* What to do: Copy each line containing "instance" from the listing below.

━━━━

lemma fold2_bridge : ∀ (TSs : List (String × String)) (TSc : List (List Char × List Char)),
    TSs.map (fun p => (p.1.toList, p.2.toList)) = TSc.map (fun p => (' ' :: p.1, ' ' :: p.2)) →
    (∀ p ∈ TSc, ' ' ∉ p.1 ∧ ' ' ∉ p.2) →
    ∀ (s : String) (w0 : List Char) (rest : List (List Char)),
      s.toList = w0 ++ tailStr rest → ' ' ∉ w0 → (∀ w ∈ rest, ' ' ∉ w) →
      (TSs.foldl (fun s p =>
          if PySem.Str.endswith s p.1 then
            PySem.Str.slice s none (some (-(PySem.Str.len p.1))) ++ p.2
          else s) s).toList
        = w0 ++ tailStr (TSc.foldl (fun ws p => endfixW p.1 p.2 ws) rest) := by
  intro TSs
  induction TSs with
  | nil =>
    intro TSc hrel _ s w0 rest hs _ _
    cases TSc with
    | nil => simpa using hs
    | cons _ _ => simp at hrel
  | cons ps TSs ih =>
    intro TSc hrel hcl s w0 rest hs hw0 hrest
    cases TSc with
    | nil => simp at hrel
    | cons pc TSc =>
      simp only [List.map_cons, List.cons.injEq, Prod.mk.injEq] at hrel
      obtain ⟨⟨h1, h2⟩, hrel'⟩ := hrel
      have hc1 : ' ' ∉ pc.1 := (hcl pc List.mem_cons_self).1
      have hc2 : ' ' ∉ pc.2 := (hcl pc List.mem_cons_self).2
      have hstep := endstep_words pc.1 pc.2 hc1 rest w0 hw0 hrest
      have hcond : PySem.Str.endswith s ps.1 = PySem.Chars.endswith (w0 ++ tailStr rest) (' ' :: pc.1) := by
        rw [show PySem.Str.endswith s ps.1
            = PySem.Chars.endswith s.toList ps.1.toList from rfl, hs, h1]
      have hlen : PySem.Str.len ps.1 = ((pc.1.length + 1 : Nat) : Int) := by
        rw [PySem.Str.len_eq, h1]; simp
      simp only [List.foldl_cons]
      refine ih TSc hrel' (fun p hp => hcl p (List.mem_cons_of_mem _ hp)) _ w0
        (endfixW pc.1 pc.2 rest) ?_ hw0 ?_
      · by_cases hb : PySem.Chars.endswith (w0 ++ tailStr rest) (' ' :: pc.1) = true
        · rw [if_pos (by rw [hcond]; exact hb)]
          rw [if_pos hb] at hstep
          rw [String.toList_append, PySem.Str.toList_slice, hs, h2, hlen]
          rw [show PySem.Chars.slice (w0 ++ tailStr rest) none (some (-((pc.1.length + 1 : Nat) : Int)))
              = PySem.List.slice (w0 ++ tailStr rest) none (some (-((pc.1.length + 1 : Nat) : Int))) from rfl]
          rw [show (' ' :: pc.2 : List Char) = [' '] ++ pc.2 from rfl] at hstep
          rw [← hstep]
          simp
        · rw [if_neg (by rw [hcond]; exact hb)]
          rw [if_neg hb] at hstep
          rw [hs, hstep]
      · exact endfixW_spfree pc.1 pc.2 hc2 rest hrest

-- ---- goPE: fold of the two phases, and its behaviour off D_ ----

lemma comm_endfix_goP (t f u g : List Char) :
    ∀ (b : Bool) (ws : List (List Char)),
      endfixW t f (goP u g b ws) = goP u g b (endfixW t f ws) := by
  intro b ws
  induction ws generalizing b with
  | nil => simp [goP, endfixW]
  | cons w rest ih =>
    by_cases hr : rest = []
    · subst hr; simp [goP, endfixW]
    · have her : endfixW t f rest ≠ [] := endfixW_ne_nil t f hr
      by_cases hc : w = u ∧ b = false
      · have h1 : w = u ∧ rest ≠ [] ∧ b = false := ⟨hc.1, hr, hc.2⟩
        have h2 : w = u ∧ endfixW t f rest ≠ [] ∧ b = false := ⟨hc.1, her, hc.2⟩
        rw [goP, if_pos h1, endfixW, if_neg (goP_ne_nil u g true hr),
          endfixW, if_neg hr, goP, if_pos h2, ih]
      · have h1 : ¬(w = u ∧ rest ≠ [] ∧ b = false) := fun ⟨a1, _, a3⟩ => hc ⟨a1, a3⟩
        have h2 : ¬(w = u ∧ endfixW t f rest ≠ [] ∧ b = false) := fun ⟨a1, _, a3⟩ => hc ⟨a1, a3⟩
        rw [goP, if_neg h1, endfixW, if_neg (goP_ne_nil u g false hr),
          endfixW, if_neg hr, goP, if_neg h2, ih]
-- pv_equiv track=rewrite | github.com/xdlaba02/Advent-Of-Code-2023 | 14/part2.py | tilt_line
-- ===== SOURCE A (Python) =====
-- def tilt_line(line):
-- 	new_line = line.copy()
--
-- 	free_spot = 0
-- 	for i, c in enumerate(line):
-- 		if c == "#":
-- 			free_spot = i + 1
-- 		elif c == "O":
-- 			new_line[i] = '.'
-- 			new_line[free_spot] = 'O'
-- 			free_spot += 1
--
-- 	return new_line
-- ===== SOURCE B (Python) =====
-- def tilt_line(line):
-- 	# Pre-clear every rock, then scan segments between '#' walls, counting
-- 	# rocks per segment and backfilling them at the segment start.
-- 	res = ['.' if c == 'O' else c for c in line]
-- 	seg_start = 0
-- 	count = 0
-- 	for i, c in enumerate(line):
-- 		if c == '#':
-- 			for j in range(seg_start, seg_start + count):
-- 				res[j] = 'O'
-- 			seg_start = i + 1
-- 			count = 0
-- 		elif c == 'O':
-- 			count += 1
-- 	for j in range(seg_start, seg_start + count):
-- 		res[j] = 'O'
-- 	return res
-- ===== Notes on version B (the rewrite author's own statement) =====
-- stated objective: alternative
-- what changed: Replaces the running free-spot pointer with a per-segment count-then-backfill pass over a pre-cleared copy: rocks are erased up front and each '#'/end-of-line boundary writes the segment's rock count back at the segment start.
import Mathlib
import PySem

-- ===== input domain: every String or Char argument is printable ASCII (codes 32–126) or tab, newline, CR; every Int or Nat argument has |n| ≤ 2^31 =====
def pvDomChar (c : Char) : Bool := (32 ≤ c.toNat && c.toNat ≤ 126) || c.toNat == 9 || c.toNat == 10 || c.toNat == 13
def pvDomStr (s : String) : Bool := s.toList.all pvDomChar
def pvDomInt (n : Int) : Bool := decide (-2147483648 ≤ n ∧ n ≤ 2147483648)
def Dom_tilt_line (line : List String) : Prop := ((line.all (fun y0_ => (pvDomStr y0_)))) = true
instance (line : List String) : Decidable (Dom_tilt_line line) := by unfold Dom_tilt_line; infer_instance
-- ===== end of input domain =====

-- B replaces A's running free-spot pointer with a pre-clear of all rocks plus a
-- per-segment count-and-backfill pass (objective: alternative decomposition).

-- ===== PORT A =====
-- the loop over enumerate(line): state (new_line, free_spot), index i counts consumed elements
def tiltA_go (nl : List String) (fs i : Nat) : List String → List String
  | [] => nl
  | c :: rest =>
    if c = "#" then tiltA_go nl (i + 1) (i + 1) rest
    else if c = "O" then tiltA_go ((nl.set i ".").set fs "O") (fs + 1) (i + 1) rest
    else tiltA_go nl fs (i + 1) rest

def tilt_line (line : List String) : List String :=
  tiltA_go line 0 0 line

-- ===== PORT B =====
-- for j in range(start, start + cnt): res[j] = 'O'
def fillO (res : List String) (start cnt : Nat) : List String :=
  (List.range cnt).foldl (fun r j => r.set (start + j) "O") res

-- the loop over enumerate(line): state (res, seg_start, count); final backfill at the end
def tiltB_go (res : List String) (seg cnt i : Nat) : List String → List String
  | [] => fillO res seg cnt
  | c :: rest =>
    if c = "#" then tiltB_go (fillO res seg cnt) (i + 1) 0 (i + 1) rest
    else if c = "O" then tiltB_go res seg (cnt + 1) (i + 1) rest
    else tiltB_go res seg cnt (i + 1) rest

def tilt_line_alt (line : List String) : List String :=
  tiltB_go (line.map (fun c => if c = "O" then "." else c)) 0 0 0 line

-- ===== PRECONDITION & SPEC =====
def Spec_tilt_line (line : List String) (out : List String) : Prop := out = tilt_line_alt line
instance (line : List String) (out : List String) : Decidable (Spec_tilt_line line out) := by unfold Spec_tilt_line; infer_instance

-- ===== CLAIM (what is proved, stated in full; the proofs are below) =====
def Claim_equal_tilt_line : Prop := ∀ (line : List String), Dom_tilt_line line → Spec_tilt_line line (tilt_line line)

-- ===== LEMMAS AND PROOFS =====

theorem fillO_length (res : List String) (s n : Nat) :
    (fillO res s n).length = res.length := by
  unfold fillO
  induction (List.range n) generalizing res with
  | nil => rfl
  | cons a l ih => simp [List.foldl_cons, ih]

theorem fillO_zero (res : List String) (s : Nat) : fillO res s 0 = res := rfl

theorem fillO_succ (res : List String) (s n : Nat) :
    fillO res s (n + 1) = (fillO res s n).set (s + n) "O" := by
  unfold fillO
  simp [List.range_succ]

theorem fillO_getElem? (res : List String) (s n j : Nat) (hj : j < res.length) :
    (fillO res s n)[j]? = if s ≤ j ∧ j < s + n then some "O" else res[j]? := by
  induction n with
  | zero =>
    simp only [fillO_zero]
    exact (if_neg (by omega)).symm
  | succ n ih =>
    rw [fillO_succ, List.getElem?_set]
    by_cases h : s + n = j
    · subst h
      simp [fillO_length, hj]
    · rw [if_neg h, ih]
      by_cases h1 : s ≤ j ∧ j < s + n
      · rw [if_pos h1, if_pos (by omega)]
      · rw [if_neg h1, if_neg (by omega)]

theorem fillO_getElem?_ge (res : List String) (s n j : Nat) (hj : s + n ≤ j) :
    (fillO res s n)[j]? = res[j]? := by
  induction n with
  | zero => rfl
  | succ n ih =>
    rw [fillO_succ, List.getElem?_set, if_neg (by omega), ih (by omega)]

theorem go_eq (rest : List String) : ∀ (nl res : List String) (seg cnt i : Nat),
    nl.length = i + rest.length →
    res.length = nl.length →
    seg + cnt ≤ i →
    (∀ j, j < i → (fillO res seg cnt)[j]? = nl[j]?) →
    (∀ j, nl[i + j]? = rest[j]?) →
    (∀ j, res[i + j]? = (rest[j]?).map (fun c => if c = "O" then "." else c)) →
    tiltA_go nl (seg + cnt) i rest = tiltB_go res seg cnt i rest := by
  induction rest with
  | nil =>
    intro nl res seg cnt i hlen hrlen hle h3 _ _
    show nl = fillO res seg cnt
    apply List.ext_getElem?
    intro j
    by_cases hj : j < i
    · exact (h3 j hj).symm
    · have hjlen : ¬ j < nl.length := by simp at hlen; omega
      rw [List.getElem?_eq_none (by omega),
          List.getElem?_eq_none (by rw [fillO_length]; omega)]
  | cons c rest ih =>
    intro nl res seg cnt i hlen hrlen hle h3 h4 h5
    have hilen : i < nl.length := by simp at hlen; omega
    have hnlc : nl[i]? = some c := by
      have := h4 0; simpa using this
    have hresc : res[i]? = some (if c = "O" then "." else c) := by
      have := h5 0; simpa using this
    have h4' : ∀ j, nl[(i + 1) + j]? = rest[j]? := by
      intro j
      have := h4 (j + 1)
      rw [show i + (j + 1) = i + 1 + j by omega] at this
      simpa using this
    have h5' : ∀ j, res[(i + 1) + j]? = (rest[j]?).map (fun c => if c = "O" then "." else c) := by
      intro j
      have := h5 (j + 1)
      rw [show i + (j + 1) = i + 1 + j by omega] at this
      simpa using this
    by_cases hc : c = "#"
    · rw [tiltA_go, tiltB_go, if_pos hc, if_pos hc]
      have key : ∀ j, j < i + 1 → (fillO res seg cnt)[j]? = nl[j]? := by
        intro j hj
        by_cases hji : j < i
        · exact h3 j hji
        · have : j = i := by omega
          subst this
          rw [fillO_getElem?_ge _ _ _ _ (by omega), hresc, hnlc, hc]
          simp
      have := ih nl (fillO res seg cnt) (i + 1) 0 (i + 1)
        (by simp at hlen ⊢; omega)
        (by rw [fillO_length]; exact hrlen)
        (by omega)
        (by intro j hj; rw [fillO_zero]; exact key j hj)
        h4'
        (by intro j
            rw [fillO_getElem?_ge _ _ _ _ (by omega)]
            exact h5' j)
      simpa using this
    · by_cases hcO : c = "O"
      · rw [tiltA_go, tiltB_go, if_neg hc, if_neg hc, if_pos hcO, if_pos hcO]
        have key : ∀ j, j < i + 1 → (fillO res seg (cnt + 1))[j]? = ((nl.set i ".").set (seg + cnt) "O")[j]? := by
          intro j hj
          rw [fillO_getElem? _ _ _ _ (by omega), List.getElem?_set, List.getElem?_set]
          by_cases hjf : seg + cnt = j
          · subst hjf
            rw [if_pos (by omega), if_pos rfl, if_pos (by simp; omega)]
          · rw [if_neg hjf]
            by_cases hji : i = j
            · subst hji
              rw [if_pos rfl, if_pos hilen, if_neg (by omega), hresc, hcO]
              simp
            · rw [if_neg hji]
              have h3j := h3 j (by omega)
              rw [fillO_getElem? _ _ _ _ (by omega)] at h3j
              by_cases hin : seg ≤ j ∧ j < seg + cnt
              · rw [if_pos (by omega), ← h3j, if_pos hin]
              · rw [if_neg (by omega), ← h3j, if_neg hin]
        have := ih ((nl.set i ".").set (seg + cnt) "O") res seg (cnt + 1) (i + 1)
          (by simp at hlen ⊢; omega)
          (by simpa using hrlen)
          (by omega)
          key
          (by intro j
              rw [List.getElem?_set, List.getElem?_set,
                  if_neg (by omega), if_neg (by omega)]
              exact h4' j)
          h5'
        simpa [Nat.add_assoc] using this
      · rw [tiltA_go, tiltB_go, if_neg hc, if_neg hc, if_neg hcO, if_neg hcO]
        apply ih nl res seg cnt (i + 1)
          (by simp at hlen ⊢; omega)
          hrlen
          (by omega)
        · intro j hj
          by_cases hji : j < i
          · exact h3 j hji
          · have : j = i := by omega
            subst this
            rw [fillO_getElem?_ge _ _ _ _ (by omega), hresc, hnlc]
            simp [hcO]
        · exact h4'
        · exact h5'

-- ===== VERDICT (by name: the statement is the Claim_ definition above) =====
theorem tilt_line_spec : Claim_equal_tilt_line := by
  intro line _
  show tilt_line line = tilt_line_alt line
  unfold tilt_line tilt_line_alt
  have := go_eq line line (line.map (fun c => if c = "O" then "." else c)) 0 0 0
    (by simp) (by simp) (by omega)
    (by intro j hj; omega)
    (by intro j; simp)
    (by intro j; simp)
  simpa using this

━━━━

* Output:
instance (line : List String) : Decidable (Dom_tilt_line line) := by unfold Dom_tilt_line; infer_instance
instance (line : List String) (out : List String) : Decidable (Spec_tilt_line line out) := by unfold Spec_tilt_line; infer_instance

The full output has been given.